We aim to democratise and de-eliticise academic knowledge by making research findings accessible to every professional across our sectors.
Academia is an ivory tower – and we try to break down its walls by making research available to a wider audience. Currently, only academics and few other privileged groups can access university research, which keeps its insights and benefits locked away and unable to be used.
We are a transnational organisation, working across and around borders to ensure all scholars who produce cutting-edge research have a platform with a wide and global audience of practitioners.
We intend to increase access to diverse ideas that challenge conventional thinking.
We understand diversity as the inclusion and representation of all researchers. No matter their gender identity, race, ethnicity, age, seniority, physical abilities, religion, political beliefs or class. It is precisely this diverse representation that makes our database valuable.
By offering our users a diverse range of voices, we help practitioners in the field make evidence-based decisions that are adapted to local contexts and capable of greater impact.
Access to diversity of thought helps liberate thinking from the structural constraints of the past and today’s echo chambers. It is essential for innovation and progression in both the university and across the field of international affairs and development.
Only by healing the disciplines from centuries of blind spots, can we face the pressing challenges of the 21st century.
We protest the persistent legacy of colonialism in academia and advocate for its deconstruction.

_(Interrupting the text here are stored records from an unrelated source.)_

-- ===== VERDICT (by name: the statement is the Claim_ definition above) =====
theorem has_dog_ticker_spec : Claim_unchanged_has_dog_ticker := by
  unfold Claim_unchanged_has_dog_ticker
  intro s _ hD
  rw [pvD_iff] at hD
  apply Bool.eq_iff_iff.mpr
  rw [pvA_iff, pvB_iff]
  by_cases hlast : s.toList.getLast? = some '@'
  · constructor
    · rintro (h | h)
      · exact Or.inl h
      · exact absurd hlast h.2
    · rintro (h | h)
      · exact Or.inl h
      · have hSP : ∃ i, i < s.toList.length ∧ pvOccRef s.toList i = true ∧
            pvFirstSep s.toList i = some ' ' := by
          by_contra hn
          exact hD ⟨hlast, h, hn⟩
        exact Or.inl hSP
  · constructor
    · rintro (h | h)
      · exact Or.inl h
      · exact Or.inr h.1
    · rintro (h | h)
      · exact Or.inl h
      · exact Or.inr ⟨h, hlast⟩

theorem has_dog_ticker_changed : Claim_changed_has_dog_ticker := by
  unfold Claim_changed_has_dog_ticker; decide

theorem has_dog_ticker_tight : Claim_exact_has_dog_ticker := by
  unfold Claim_exact_has_dog_ticker
  intro s _ hD
  rw [pvD_iff] at hD
  obtain ⟨hlast, hSA, hnSP⟩ := hD
  have hA : has_dog_ticker s = false := by
    rcases Bool.eq_false_or_eq_true (has_dog_ticker s) with h | h
    · rcases (pvA_iff s).mp h with h2 | h2
      · exact absurd h2 hnSP
      · exact absurd hlast h2.2
    · exact h
  have hB : has_dog_ticker_alt s = true := (pvB_iff s).mpr (Or.inr hSA)
  rw [hA, hB]
  decide
-- pv_equiv track=rewrite | github.com/gbernalle/Social_Sentiment_Insights_TCC | social_sentiment_insights_tcc/transformers/topic_analysis.py | get_topic_group_by_words
-- ===== SOURCE A (Python) =====
-- def get_topic_group_by_words(topic_keywords):
--     if not isinstance(topic_keywords, str):
--         return "Outros/Geral"
--
--     keywords = topic_keywords.lower()
--
--     if any(x in keywords for x in ['uber', '99', 'ifood', 'entregador', 'corrida', 'taxa', 'moto', 'bike', 'plataforma']):
--         return "Uberização e Apps"
--
--     elif any(x in keywords for x in ['pj', 'clt', 'férias', 'ferias', 'décimo', 'fgts', 'inss', 'carteira', 'vínculo', 'chefe', 'subordinação', 'horário', 'recrutador']):
--         return "Pejotização e Direitos Trabalhistas"
--
--     elif any(x in keywords for x in ['dívida', 'divida', 'banco', 'empréstimo', 'emprestimo', 'nome sujo', 'serasa', 'falência', 'fome', 'conta', 'sobrevivência', 'pagar', 'dinheiro']):
--         return "Risco Financeiro e Sobrevivência"
--
--     elif any(x in keywords for x in ['cnpj', 'abrir', 'nota fiscal', 'receita', 'alvará', 'limite', 'desenquadramento', 'formalização']):
--         return "Burocracia e Formalização"
--
--     elif any(x in keywords for x in ['das', 'imposto', 'boleto', 'tributo', 'leão']):
--         return "Carga Tributária (DAS/Impostos)"
--
--     elif any(x in keywords for x in ['investimento', 'marketing', 'cliente', 'vendas', 'lucro', 'estratégia']):
--         return "Gestão e Oportunidade"
--
--     else:
--         return "Outros/Geral"
-- ===== SOURCE B (Python) =====
-- GROUP_NAMES = [
--     "Uberização e Apps",
--     "Pejotização e Direitos Trabalhistas",
--     "Risco Financeiro e Sobrevivência",
--     "Burocracia e Formalização",
--     "Carga Tributária (DAS/Impostos)",
--     "Gestão e Oportunidade",
-- ]
--
-- KEYWORD_GROUPS = [
--     ['uber', '99', 'ifood', 'entregador', 'corrida', 'taxa', 'moto', 'bike', 'plataforma'],
--     ['pj', 'clt', 'férias', 'ferias', 'décimo', 'fgts', 'inss', 'carteira', 'vínculo', 'chefe', 'subordinação', 'horário', 'recrutador'],
--     ['dívida', 'divida', 'banco', 'empréstimo', 'emprestimo', 'nome sujo', 'serasa', 'falência', 'fome', 'conta', 'sobrevivência', 'pagar', 'dinheiro'],
--     ['cnpj', 'abrir', 'nota fiscal', 'receita', 'alvará', 'limite', 'desenquadramento', 'formalização'],
--     ['das', 'imposto', 'boleto', 'tributo', 'leão'],
--     ['investimento', 'marketing', 'cliente', 'vendas', 'lucro', 'estratégia'],
-- ]
--
-- NUM = len(GROUP_NAMES)
--
-- # Inverted index: keyword -> priority of its (first) group.
-- KEYWORD_PRIORITY = {}
-- for prio, kws in enumerate(KEYWORD_GROUPS):
--     for k in kws:
--         KEYWORD_PRIORITY.setdefault(k, prio)
--
-- KEY_LENGTHS = sorted({len(k) for k in KEYWORD_PRIORITY})
--
--
-- def get_topic_group_by_words(topic_keywords):
--     # Scan every substring of the input whose length is a keyword length and
--     # look it up in the inverted index; the smallest priority hit wins.
--     if not isinstance(topic_keywords, str):
--         return "Outros/Geral"
--     s = topic_keywords.lower()
--     n = len(s)
--     best = NUM
--     for i in range(n):
--         for L in KEY_LENGTHS:
--             best = min(best, KEYWORD_PRIORITY.get(s[i:i + L], NUM))
--     return GROUP_NAMES[best] if best < NUM else "Outros/Geral"
-- ===== Notes on version B (the rewrite author's own statement) =====
-- stated objective: alternative
-- what changed: Inverts the search direction: instead of testing each of the 54 keywords for membership in the input (six any(x in s) group checks), B builds an inverted keyword-to-priority dictionary once and scans the input's substrings of keyword lengths, looking each up and keeping the smallest-priority hit.
import Mathlib
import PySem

We do so by making Acume a platform for every scholar, including regional researchers affiliated to universities outside Europe and settler states, and by sharing content that usually does not fall within the mainstream body of academic literature on international affairs and development.
That many of the world’s most prestigious universities are located in Europe and the US, is no coincidence. Most of these institutions arose during the height of European empire and played an important role in cementing colonial power structures. Although ideas have always circulated globally, and valuable knowledge has always been produced worldwide, individuals from Europe and established settler colonies have historically had more authoritative power.
It was in these parts of the world where academics decided what counted as scientific knowledge and methods, and what did not. As a result, academic systems amplified privileged voices, while silencing many others.